Oak Park and River Forest District 200 officials have been preparing to renovate all ballfields, in part because the school’s track teams will lose access to Concordia University’s track in the spring of 2024. As a result, the district has plans to install a 400 meter track with a competitive field on the school’s back fields, between the tennis courts and stadium.

SD200 also plans to upgrade the Ridgeland Common portion of the school’s campus for softball programs, and install a multi-sport turf field on the Lake Street field, which will be used each spring for varsity baseball, according to project plans.

In 2002, the Village Board gave the school permission to operate four 98-feet-tall light towers at the Lake Street field. With the upcoming renovation of the field, district officials have proposed replacing those four light towers with six light towers ranging in height from 80 feet to 90 feet. And although the proposed new towers are shorter — and more directed in their lighting, thus providing the opportunity for less glare and a reduced impact on neighboring homes to the west — the village’s zoning code only allows 35-feet-tall light towers in that area.

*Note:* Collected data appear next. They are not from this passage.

-- ===== PRECONDITION & SPEC =====
def Spec_score_pairs (hand : List (Int × Int)) (out : Int) : Prop := out = score_pairs_alt hand
instance (hand : List (Int × Int)) (out : Int) : Decidable (Spec_score_pairs hand out) := by unfold Spec_score_pairs; infer_instance

-- ===== CLAIM (what is proved, stated in full; the proofs are below) =====
def Claim_equal_score_pairs : Prop := ∀ (hand : List (Int × Int)), Dom_score_pairs hand → Spec_score_pairs hand (score_pairs hand)

-- ===== LEMMAS AND PROOFS =====

-- A's loop, abstracted over the "is a pair value" test q.
def loopA (q : Int → Bool) : List Int → (PySem.Set Int × Int × Int) → (PySem.Set Int × Int × Int)
  | [], st => st
  | v :: s, st =>
    let p1 : PySem.Set Int × Int :=
      if q v && !(PySem.Set.contains st.1 v)
      then (PySem.Set.add st.1 v, st.2.1 + v * 13 * 4)
      else (st.1, st.2.1)
    loopA q s (if !(PySem.Set.contains p1.1 v)
      then (p1.1, p1.2 + v * 13 * st.2.2, st.2.2 - 1)
      else (p1.1, p1.2, st.2.2))

-- the descending scan restricted to non-pair values
def loopC : List Int → Int → Int
  | [], _ => 0
  | v :: s, base => v * 13 * base + loopC s (base - 1)

theorem loopA_eq_foldl (q : Int → Bool) (s : List Int) (st : PySem.Set Int × Int × Int) :
    loopA q s st = s.foldl (fun (st : PySem.Set Int × Int × Int) v =>
      let p1 : PySem.Set Int × Int :=
        if q v && !(PySem.Set.contains st.1 v)
        then (PySem.Set.add st.1 v, st.2.1 + v * 13 * 4)
        else (st.1, st.2.1)
      if !(PySem.Set.contains p1.1 v)
      then (p1.1, p1.2 + v * 13 * st.2.2, st.2.2 - 1)
      else (p1.1, p1.2, st.2.2)) st := by
  induction s generalizing st with
  | nil => rfl
  | cons v s ih => simp [loopA, List.foldl_cons, ih]

-- the set of pair values accumulated by A
def pairsAfter (q : Int → Bool) (s : List Int) (checked : PySem.Set Int) : PySem.Set Int :=
  (s.filter q).foldl PySem.Set.add checked

-- Core invariant: as long as 'checked' only holds pair values, A's score equals the non-pair
-- descending scan plus 52 times the sum of the pair values newly collected.
theorem loopA_eq_loopC (q : Int → Bool) (s : List Int) :
    ∀ (checked : PySem.Set Int) (score base : Int),
    (∀ v, v ∈ checked → q v = true) →
    (loopA q s (checked, score, base)).2.1
      = score + loopC (s.filter (fun v => !(q v))) base
          + 52 * ((pairsAfter q s checked).sum - checked.sum) := by
  induction s with
  | nil => intro checked score base _; simp [loopA, loopC, pairsAfter]
  | cons v s ih =>
    intro checked score base hinv
    cases hq : q v with
    | false =>
      have hcf : PySem.Set.contains checked v = false := by
        cases h : PySem.Set.contains checked v
        · rfl
        · exact absurd (hinv v ((PySem.Set.contains_iff _ _).1 h)) (by simp [hq])
      simp only [loopA, pairsAfter, List.filter_cons, hq, Bool.false_and, Bool.not_false,
        Bool.false_eq_true, ite_true, ite_false, hcf, loopC]
      rw [ih checked (score + v * 13 * base) (base - 1) hinv, pairsAfter]
      ring
    | true =>
      by_cases hm : v ∈ checked
      · have hc : PySem.Set.contains checked v = true := (PySem.Set.contains_iff _ _).2 hm
        simp only [loopA, pairsAfter, List.filter_cons, hq, hc, Bool.not_true,
          Bool.and_false, Bool.false_eq_true, ite_true, ite_false,
          PySem.Set.add_of_mem hm, List.foldl_cons]
        exact ih checked score base hinv
      · have hcf : PySem.Set.contains checked v = false := by
          cases h : PySem.Set.contains checked v
          · rfl
          · exact absurd ((PySem.Set.contains_iff _ _).1 h) hm
        have hinv' : ∀ w, w ∈ PySem.Set.add checked v → q w = true := by
          intro w hw
          rcases (PySem.Set.mem_add _ _ _).1 hw with h | h
          · exact hinv w h
          · simpa [h] using hq
        have hca : PySem.Set.contains (PySem.Set.add checked v) v = true :=
          (PySem.Set.contains_iff _ _).2 ((PySem.Set.mem_add _ _ _).2 (Or.inr rfl))
        simp only [loopA, pairsAfter, List.filter_cons, hq, hcf, Bool.true_and,
          Bool.not_false, Bool.not_true, Bool.false_eq_true, ite_true, ite_false, hca,
          List.foldl_cons]
        rw [ih (PySem.Set.add checked v) (score + v * 13 * 4) base hinv',
          PySem.Set.add_of_not_mem hm]
        simp only [List.sum_append, List.sum_cons, List.sum_nil, pairsAfter]
        ring

-- two pairwise-(≥) permutations of the same list are equal
theorem desc_unique {l1 l2 : List Int} (p : l1.Perm l2)
    (h1 : l1.Pairwise (fun a b => b ≤ a)) (h2 : l2.Pairwise (fun a b => b ≤ a)) : l1 = l2 := by
  exact List.Perm.eq_of_pairwise (fun a b _ _ x y => le_antisymm y x) h1 h2 p
-- pv_equiv track=rewrite | github.com/ggy0151/BIZ_AI_PYTHON | hw_1_bizAI 1st.py | decryption_fn
-- ===== SOURCE A (Python) =====
-- def decryption_fn(text):
--     result2 = []
--     for j in text:
--         b = str(ord(j))
--         c =[]
--         for t in b:
--             c.append(t)
--         length = len(c)
--         while length < 5 :
--             c.insert(0,"0")
--             length += 1
--         c.insert(len(c), c[0])
--         c.pop(0)
--         codeNum2 = chr(int(''.join(c)))
--         result2.append(codeNum2)
--
--     denc_text = ''.join(result2)
--     pass
--
--     return denc_text
-- ===== SOURCE B (Python) =====
-- def decryption_fn(text):
--     # Closed-form left rotation of the (5-padded) digit string of each ordinal.
--     out = []
--     for j in text:
--         n = ord(j)
--         d = max(len(str(n)), 5)
--         p = 10 ** (d - 1)
--         out.append(chr((n % p) * 10 + n // p))
--     return ''.join(out)
-- ===== Notes on version B (the rewrite author's own statement) =====
-- stated objective: simpler
-- what changed: Replaces A's digit-list construction, while-loop zero padding and insert/pop rotation per character with one closed-form arithmetic rotation (n%p)*10 + n//p where p = 10**(max(len(str(n)),5)-1).
import Mathlib
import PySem

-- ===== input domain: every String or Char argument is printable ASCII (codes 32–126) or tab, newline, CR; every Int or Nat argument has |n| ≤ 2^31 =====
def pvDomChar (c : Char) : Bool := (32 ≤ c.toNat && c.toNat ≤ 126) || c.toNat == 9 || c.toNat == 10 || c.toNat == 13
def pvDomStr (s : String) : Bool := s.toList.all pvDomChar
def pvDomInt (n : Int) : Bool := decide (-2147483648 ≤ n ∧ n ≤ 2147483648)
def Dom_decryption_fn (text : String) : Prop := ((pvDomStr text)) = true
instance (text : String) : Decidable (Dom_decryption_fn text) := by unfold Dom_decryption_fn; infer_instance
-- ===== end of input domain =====

-- B replaces A's per-character digit-list build / while-loop padding / insert-pop rotation
-- with one closed-form arithmetic rotation per character (objective: simpler).

-- ===== PORT A =====
-- the 'while length < 5' padding loop of A, as a countdown over the 5 - length
-- remaining iterations (structural recursion; same prepends in the same order)
def pvPadAux : Nat → List Char → List Char
  | 0, c => c
  | k + 1, c => pvPadAux k ('0' :: c)
def pvPadA (c : List Char) (length : Nat) : List Char := pvPadAux (5 - length) c

-- A's loop body for one character j, taking n = ord(j).
-- chr / ord are ported by hand: ord(j) = j.toNat, chr(m) = Char.ofNat m — exact for the
-- code points reachable on Dom (0 ≤ m < 0x110000); int(''.join(c)) = PySem.Int.ofChars?,
-- which is always 'some' here since c is a nonempty digit list (getD 0 is never taken).
def pvBodyA (n : Nat) : Char :=
  let b := PySem.Int.toChars (n : Int)           -- b = str(ord(j))
  let c := b.foldl (fun c t => c ++ [t]) []      -- for t in b: c.append(t)
  let c := pvPadA c c.length                     -- while length < 5: c.insert(0,"0")
  let c := c ++ [c.headD '0']                    -- c.insert(len(c), c[0])  (c nonempty)
  let c := c.drop 1                              -- c.pop(0)
  Char.ofNat ((PySem.Int.ofChars? c).getD 0).toNat  -- chr(int(''.join(c)))

def decryption_fn (text : String) : String :=
  let result2 := text.toList.foldl (fun result2 j => result2 ++ [pvBodyA j.toNat]) []
  String.ofList result2                          -- ''.join(result2)

-- ===== PORT B =====
-- B's loop body for one character, n = ord(j)
def pvBodyB (n : Nat) : Char :=
  let d := max (PySem.Int.toChars (n : Int)).length 5   -- d = max(len(str(n)), 5)
  let p : Int := 10 ^ (d - 1)                           -- p = 10 ** (d - 1)
  Char.ofNat ((PySem.Int.mod (n : Int) p) * 10 + PySem.Int.floordiv (n : Int) p).toNat

def decryption_fn_alt (text : String) : String :=
  String.ofList (text.toList.map (fun j => pvBodyB j.toNat))

-- ===== PRECONDITION & SPEC =====
def Spec_decryption_fn (text : String) (out : String) : Prop := out = decryption_fn_alt text
instance (text : String) (out : String) : Decidable (Spec_decryption_fn text out) := by unfold Spec_decryption_fn; infer_instance

-- ===== CLAIM (what is proved, stated in full; the proofs are below) =====
def Claim_equal_decryption_fn : Prop := ∀ (text : String), Dom_decryption_fn text → Spec_decryption_fn text (decryption_fn text)

-- ===== LEMMAS AND PROOFS =====
set_option maxHeartbeats 4000000 in
lemma pvBody_eq (n : Nat) (h9 : 9 ≤ n) (h126 : n ≤ 126) : pvBodyA n = pvBodyB n := by
  interval_cases n <;> decide

-- ===== VERDICT (by name: the statement is the Claim_ definition above) =====
set_option maxHeartbeats 4000000 in
theorem decryption_fn_spec : Claim_equal_decryption_fn := by
  intro text hdom
  unfold Spec_decryption_fn
  simp only [decryption_fn, decryption_fn_alt]
  rw [PySem.List.foldl_append_singleton_eq_map (fun j => pvBodyA j.toNat) text.toList []]
  rw [List.nil_append]
  congr 1
  apply List.map_congr_left
  intro c hc
  have hd : pvDomChar c = true := List.all_eq_true.mp hdom c hc
  have hb : ((32 ≤ c.toNat ∧ c.toNat ≤ 126 ∨ c.toNat = 9) ∨ c.toNat = 10) ∨ c.toNat = 13 := by
    simpa [pvDomChar] using hd
  exact pvBody_eq c.toNat (by omega) (by omega)
-- pv_equiv track=rewrite | github.com/Kawser-nerd/CLCDSA | Source Codes/AtCoder/agc023/C/2713408.py | solve
-- ===== SOURCE A (Python) =====
-- def prepare(n, MOD):
--     f = 1
--     factorials = [1]
--     for m in range(1, n + 1):
--         f *= m
--         f %= MOD
--         factorials.append(f)
--     inv = pow(f, MOD - 2, MOD)
--     inverses = [1] * (n + 1)
--     inverses[n] = inv
--     for m in range(n, 1, -1):
--         inv *= m
--         inv %= MOD
--         inverses[m - 1] = inv
--     return factorials, inverses
--
-- def solve(n):
--     MOD = 1000000007
--     fac, inv = prepare(n, MOD)
--     ans = 0
--     cnt = 0
--     for k in range((n + 1) // 2, n):
--         tmp = fac[k - 1] * inv[n - 1 - k] * inv[2 * k - n]
--         tmp %= MOD
--         tmp *= fac[k]
--         tmp %= MOD
--         tmp *= fac[n - 1 - k]
--         tmp %= MOD
--         just = (tmp - cnt) % MOD
--         ans += just * k
--         ans %= MOD
--         cnt = tmp
--     return ans
-- ===== SOURCE B (Python) =====
-- def prepare(n, MOD):
--     f = 1
--     factorials = [1]
--     for m in range(1, n + 1):
--         f *= m
--         f %= MOD
--         factorials.append(f)
--     inv = pow(f, MOD - 2, MOD)
--     inverses = [1] * (n + 1)
--     inverses[n] = inv
--     for m in range(n, 1, -1):
--         inv *= m
--         inv %= MOD
--         inverses[m - 1] = inv
--     return factorials, inverses
--
-- def solve(n):
--     # summation by parts: sum_k (a_k - a_{k-1})*k = (n-1)*a_last - sum of earlier a_k
--     MOD = 1000000007
--     fac, inv = prepare(n, MOD)
--     total = 0
--     last = 0
--     seen = False
--     for k in range((n + 1) // 2, n):
--         tmp = fac[k - 1] * inv[n - 1 - k] % MOD * fac[k] % MOD * fac[n - 1 - k] % MOD * inv[2 * k - n] % MOD
--         total = (total + tmp) % MOD
--         last = tmp
--         seen = True
--     if not seen:
--         return 0
--     return ((n - 1) * last - (total - last)) % MOD
-- ===== Notes on version B (the rewrite author's own statement) =====
-- stated objective: alternative
-- what changed: solve's loop no longer tracks the previous term and a running telescoping difference; B accumulates the plain sum of the terms and their last value and returns the summation-by-parts closed form ((n-1)*last - (sum - last)) % MOD (prepare is unchanged).
import Mathlib
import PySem

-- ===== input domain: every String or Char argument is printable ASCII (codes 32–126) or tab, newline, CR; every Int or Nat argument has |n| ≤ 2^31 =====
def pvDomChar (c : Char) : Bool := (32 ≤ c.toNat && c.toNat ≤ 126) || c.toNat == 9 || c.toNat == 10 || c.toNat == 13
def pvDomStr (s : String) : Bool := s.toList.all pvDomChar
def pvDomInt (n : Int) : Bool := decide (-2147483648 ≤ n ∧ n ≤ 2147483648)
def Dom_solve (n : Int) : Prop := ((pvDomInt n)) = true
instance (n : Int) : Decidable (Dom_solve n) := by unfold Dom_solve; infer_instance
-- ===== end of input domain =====

-- B replaces A's running telescoping difference (ans += (a_k - a_prev)*k) by summation by
-- parts: it accumulates the plain sum of the terms and their last value and returns
-- (n-1)*last - (sum - last) mod p; the factorial-table helper `prepare` is unchanged and shared.

-- ===== PORT A =====
-- shared helper: Python's pow(b, e, m) for m > 0. (PySem.Int.powMod computes b ^ e
-- before reducing, which is infeasible for e ≈ 10^9; this computes the same value,
-- b ^ e mod m, by binary exponentiation. Exact for m > 0, the only way it is called.)
def powMod3 (b : Int) (e : Nat) (m : Int) : Int :=
  if e = 0 then PySem.Int.mod 1 m
  else
    let h := powMod3 b (e / 2) m
    let h2 := PySem.Int.mod (h * h) m
    if e % 2 = 1 then PySem.Int.mod (h2 * b) m else h2
termination_by e
decreasing_by exact Nat.div_lt_self (Nat.pos_of_ne_zero (by assumption)) (by norm_num)

-- shared helper: literal port of `prepare` (identical in Source A and Source B).
-- Python lists are dynamic arrays, so `factorials.append(f)` is Array.push and
-- `inverses[i] = v` is Array.set! on the .toNat index: exact for 0 ≤ n (the only
-- case Pre_solve admits; on negative n Python raises IndexError).
def prepare (n : Int) (MOD : Int) : List Int × List Int :=
  let st := (PySem.List.pyRange 1 (n + 1) 1).foldl
    (fun (st : Int × Array Int) m =>
      let f := PySem.Int.mod (st.1 * m) MOD
      (f, st.2.push f)) (1, #[1])
  let inv0 := powMod3 st.1 (MOD - 2).toNat MOD
  let inverses := (Array.replicate (n + 1).toNat 1).set! n.toNat inv0
  let st2 := (PySem.List.pyRange n 1 (-1)).foldl
    (fun (st : Int × Array Int) m =>
      let inv := PySem.Int.mod (st.1 * m) MOD
      (inv, st.2.set! (m - 1).toNat inv)) (inv0, inverses)
  (st.2.toList, st2.2.toList)

def solve (n : Int) : Int :=
  let MOD : Int := 1000000007
  let p := prepare n MOD
  let st := (PySem.List.pyRange (PySem.Int.floordiv (n + 1) 2) n 1).foldl
    (fun (st : Int × Int) k =>
      let tmp := PySem.Int.mod (PySem.List.pyGetD p.1 (k - 1) 0 * PySem.List.pyGetD p.2 (n - 1 - k) 0 * PySem.List.pyGetD p.2 (2 * k - n) 0) MOD
      let tmp := PySem.Int.mod (tmp * PySem.List.pyGetD p.1 k 0) MOD
      let tmp := PySem.Int.mod (tmp * PySem.List.pyGetD p.1 (n - 1 - k) 0) MOD
      let just := PySem.Int.mod (tmp - st.2) MOD
      (PySem.Int.mod (st.1 + just * k) MOD, tmp)) (0, 0)
  st.1

-- ===== PORT B =====
def solve_alt (n : Int) : Int :=
  let MOD : Int := 1000000007
  let p := prepare n MOD
  let st := (PySem.List.pyRange (PySem.Int.floordiv (n + 1) 2) n 1).foldl
    (fun (st : Int × Int × Bool) k =>
      let tmp := PySem.Int.mod (PySem.Int.mod (PySem.Int.mod (PySem.Int.mod (PySem.List.pyGetD p.1 (k - 1) 0 * PySem.List.pyGetD p.2 (n - 1 - k) 0) MOD * PySem.List.pyGetD p.1 k 0) MOD * PySem.List.pyGetD p.1 (n - 1 - k) 0) MOD * PySem.List.pyGetD p.2 (2 * k - n) 0) MOD
      (PySem.Int.mod (st.1 + tmp) MOD, tmp, true)) (0, 0, false)
  if st.2.2 then PySem.Int.mod ((n - 1) * st.2.1 - (st.1 - st.2.1)) MOD else 0

-- ===== PRECONDITION & SPEC =====
-- Pre_ excludes negative n, on which A (and B) raises IndexError at `inverses[n] = inv`.
def Pre_solve (n : Int) : Prop := 0 ≤ n
instance (n : Int) : Decidable (Pre_solve n) := by unfold Pre_solve; infer_instance
def pvWitness_solve : Int := 5

def Spec_solve (n : Int) (out : Int) : Prop := out = solve_alt n
instance (n : Int) (out : Int) : Decidable (Spec_solve n out) := by unfold Spec_solve; infer_instance

-- ===== CLAIM (what is proved, stated in full; the proofs are below) =====
def Claim_equal_solve : Prop := ∀ (n : Int), Dom_solve n → Pre_solve n → Spec_solve n (solve n)

-- ===== LEMMAS AND PROOFS =====

-- abstract loop bodies of the two ports (f is the per-k term)
def stepA (M : Int) (f : Int → Int) (st : Int × Int) (k : Int) : Int × Int :=
  (PySem.Int.mod (st.1 + PySem.Int.mod (f k - st.2) M * k) M, f k)

def stepB (M : Int) (f : Int → Int) (st : Int × Int × Bool) (k : Int) : Int × Int × Bool :=
  (PySem.Int.mod (st.1 + f k) M, f k, true)

-- the common term a_k, in A's association order
def tmpF (n : Int) (fac inv : List Int) (k : Int) : Int :=
  PySem.Int.mod (PySem.Int.mod (PySem.Int.mod (PySem.List.pyGetD fac (k - 1) 0 * PySem.List.pyGetD inv (n - 1 - k) 0 * PySem.List.pyGetD inv (2 * k - n) 0) 1000000007 * PySem.List.pyGetD fac k 0) 1000000007 * PySem.List.pyGetD fac (n - 1 - k) 0) 1000000007

lemma tmpF_emod (n : Int) (fac inv : List Int) (k : Int) :
    tmpF n fac inv k % 1000000007 = tmpF n fac inv k := by
  rw [tmpF, PySem.Int.mod_eq_emod_of_pos (by norm_num : (0:Int) < 1000000007)]
  exact Int.emod_emod_of_dvd _ dvd_rfl

-- B's association order of the product reduces to the same value
lemma tmpB_eq_tmpF (n : Int) (fac inv : List Int) (k : Int) :
    PySem.Int.mod (PySem.Int.mod (PySem.Int.mod (PySem.Int.mod (PySem.List.pyGetD fac (k - 1) 0 * PySem.List.pyGetD inv (n - 1 - k) 0) 1000000007 * PySem.List.pyGetD fac k 0) 1000000007 * PySem.List.pyGetD fac (n - 1 - k) 0) 1000000007 * PySem.List.pyGetD inv (2 * k - n) 0) 1000000007
      = tmpF n fac inv k := by
  have hM : (0:Int) < 1000000007 := by norm_num
  simp only [tmpF, PySem.Int.mod_eq_emod_of_pos hM]
  set a := PySem.List.pyGetD fac (k - 1) 0
  set b := PySem.List.pyGetD inv (n - 1 - k) 0
  set c := PySem.List.pyGetD fac k 0
  set d := PySem.List.pyGetD fac (n - 1 - k) 0
  set e := PySem.List.pyGetD inv (2 * k - n) 0
  have m1 : ∀ x c : Int, x % 1000000007 * c ≡ x * c [ZMOD 1000000007] :=
    fun x c => (Int.mod_modEq x _).mul_right c
  have h1 : (a * b) % 1000000007 * c % 1000000007 * d % 1000000007 * e ≡ a * b * c * d * e [ZMOD 1000000007] := by
    calc (a * b) % 1000000007 * c % 1000000007 * d % 1000000007 * e
        ≡ (a * b) % 1000000007 * c % 1000000007 * d * e [ZMOD 1000000007] := m1 _ e
      _ ≡ (a * b) % 1000000007 * c * d * e [ZMOD 1000000007] := (m1 _ d).mul_right e
      _ ≡ a * b * c * d * e [ZMOD 1000000007] := ((m1 (a * b) c).mul_right d).mul_right e
  have h2 : (a * b * e) % 1000000007 * c % 1000000007 * d ≡ a * b * e * c * d [ZMOD 1000000007] := by
    calc (a * b * e) % 1000000007 * c % 1000000007 * d
        ≡ (a * b * e) % 1000000007 * c * d [ZMOD 1000000007] := m1 _ d
      _ ≡ a * b * e * c * d [ZMOD 1000000007] := (m1 (a * b * e) c).mul_right d
  have : a * b * c * d * e = a * b * e * c * d := by ring
  exact h1.trans (this ▸ h2.symm)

As part of its renovation of the Lake Street field, SD200 officials also asked the village for permission to operate the lights until 10 p.m., which is two hours later than its current permission allows. However, school officials noted that the lights would only be illuminated until 10 p.m. during the months of March through June.

Some neighbors objected to the district’s proposal, even given the reduced height of the light towers.

Stephen Tyma, who for the past 25 years has lived just to the west of the Lake Street field and has been the longtime president of the Euclid Place homeowners association board, expressed his concern to the Village Board at the Sept. 6 meeting that the school district has continually pushed over the years for more permissions regarding the use of the fields.

“This is nothing other than death by a thousand cuts, as each successive proposal negatively affects the neighbors, but taken out of the larger context, each such change is considered to be small,” he told trustees. “The totality of the changes, however, is not small, particularly when one takes into account the changes in the times for which these lights would be permitted if the ordinance is adopted.”

He said the proposed new hours for running the lights at the Lake Street field will bring increased use of the field past the current 8 p.m. deadline “without any demonstrated need,” pointing out that the OPRF does not currently have night baseball games on the current field.

“The current baseball fields at Ridgeland Common are underused at night, so there is no need for an additional lighted baseball field for baseball games at these extended times,” Tyma told trustees.

Trustees, however, were amenable to allowing the new, shorter light towers. Their lone disagreement was whether to allow the continued use of a public address system on the Lake Street field. The district currently uses a portable public address system on the field.

The village’s Plan Commission had voted 5-2 to recommend approval of the lights, but with the condition that a public address system be prohibited on the Lake Street field. SD200 Superintendent Greg Johnson told trustees that the district had hoped to retain the ability to use a public address system at that field.

“The language as it sits now (in the Plan Commission’s recommendation) would be regressive for us,” Johnson told the Village Board at the meeting. “It would mean essentially that for the competitions on the (Lake Street field), we would be restricted from doing something that we do for large competitions. We are using a small portable (public address system) — certainly nothing like the P.A. system that’s across the street for our football stadium, but there is a much smaller one just to announce things for large competitions.”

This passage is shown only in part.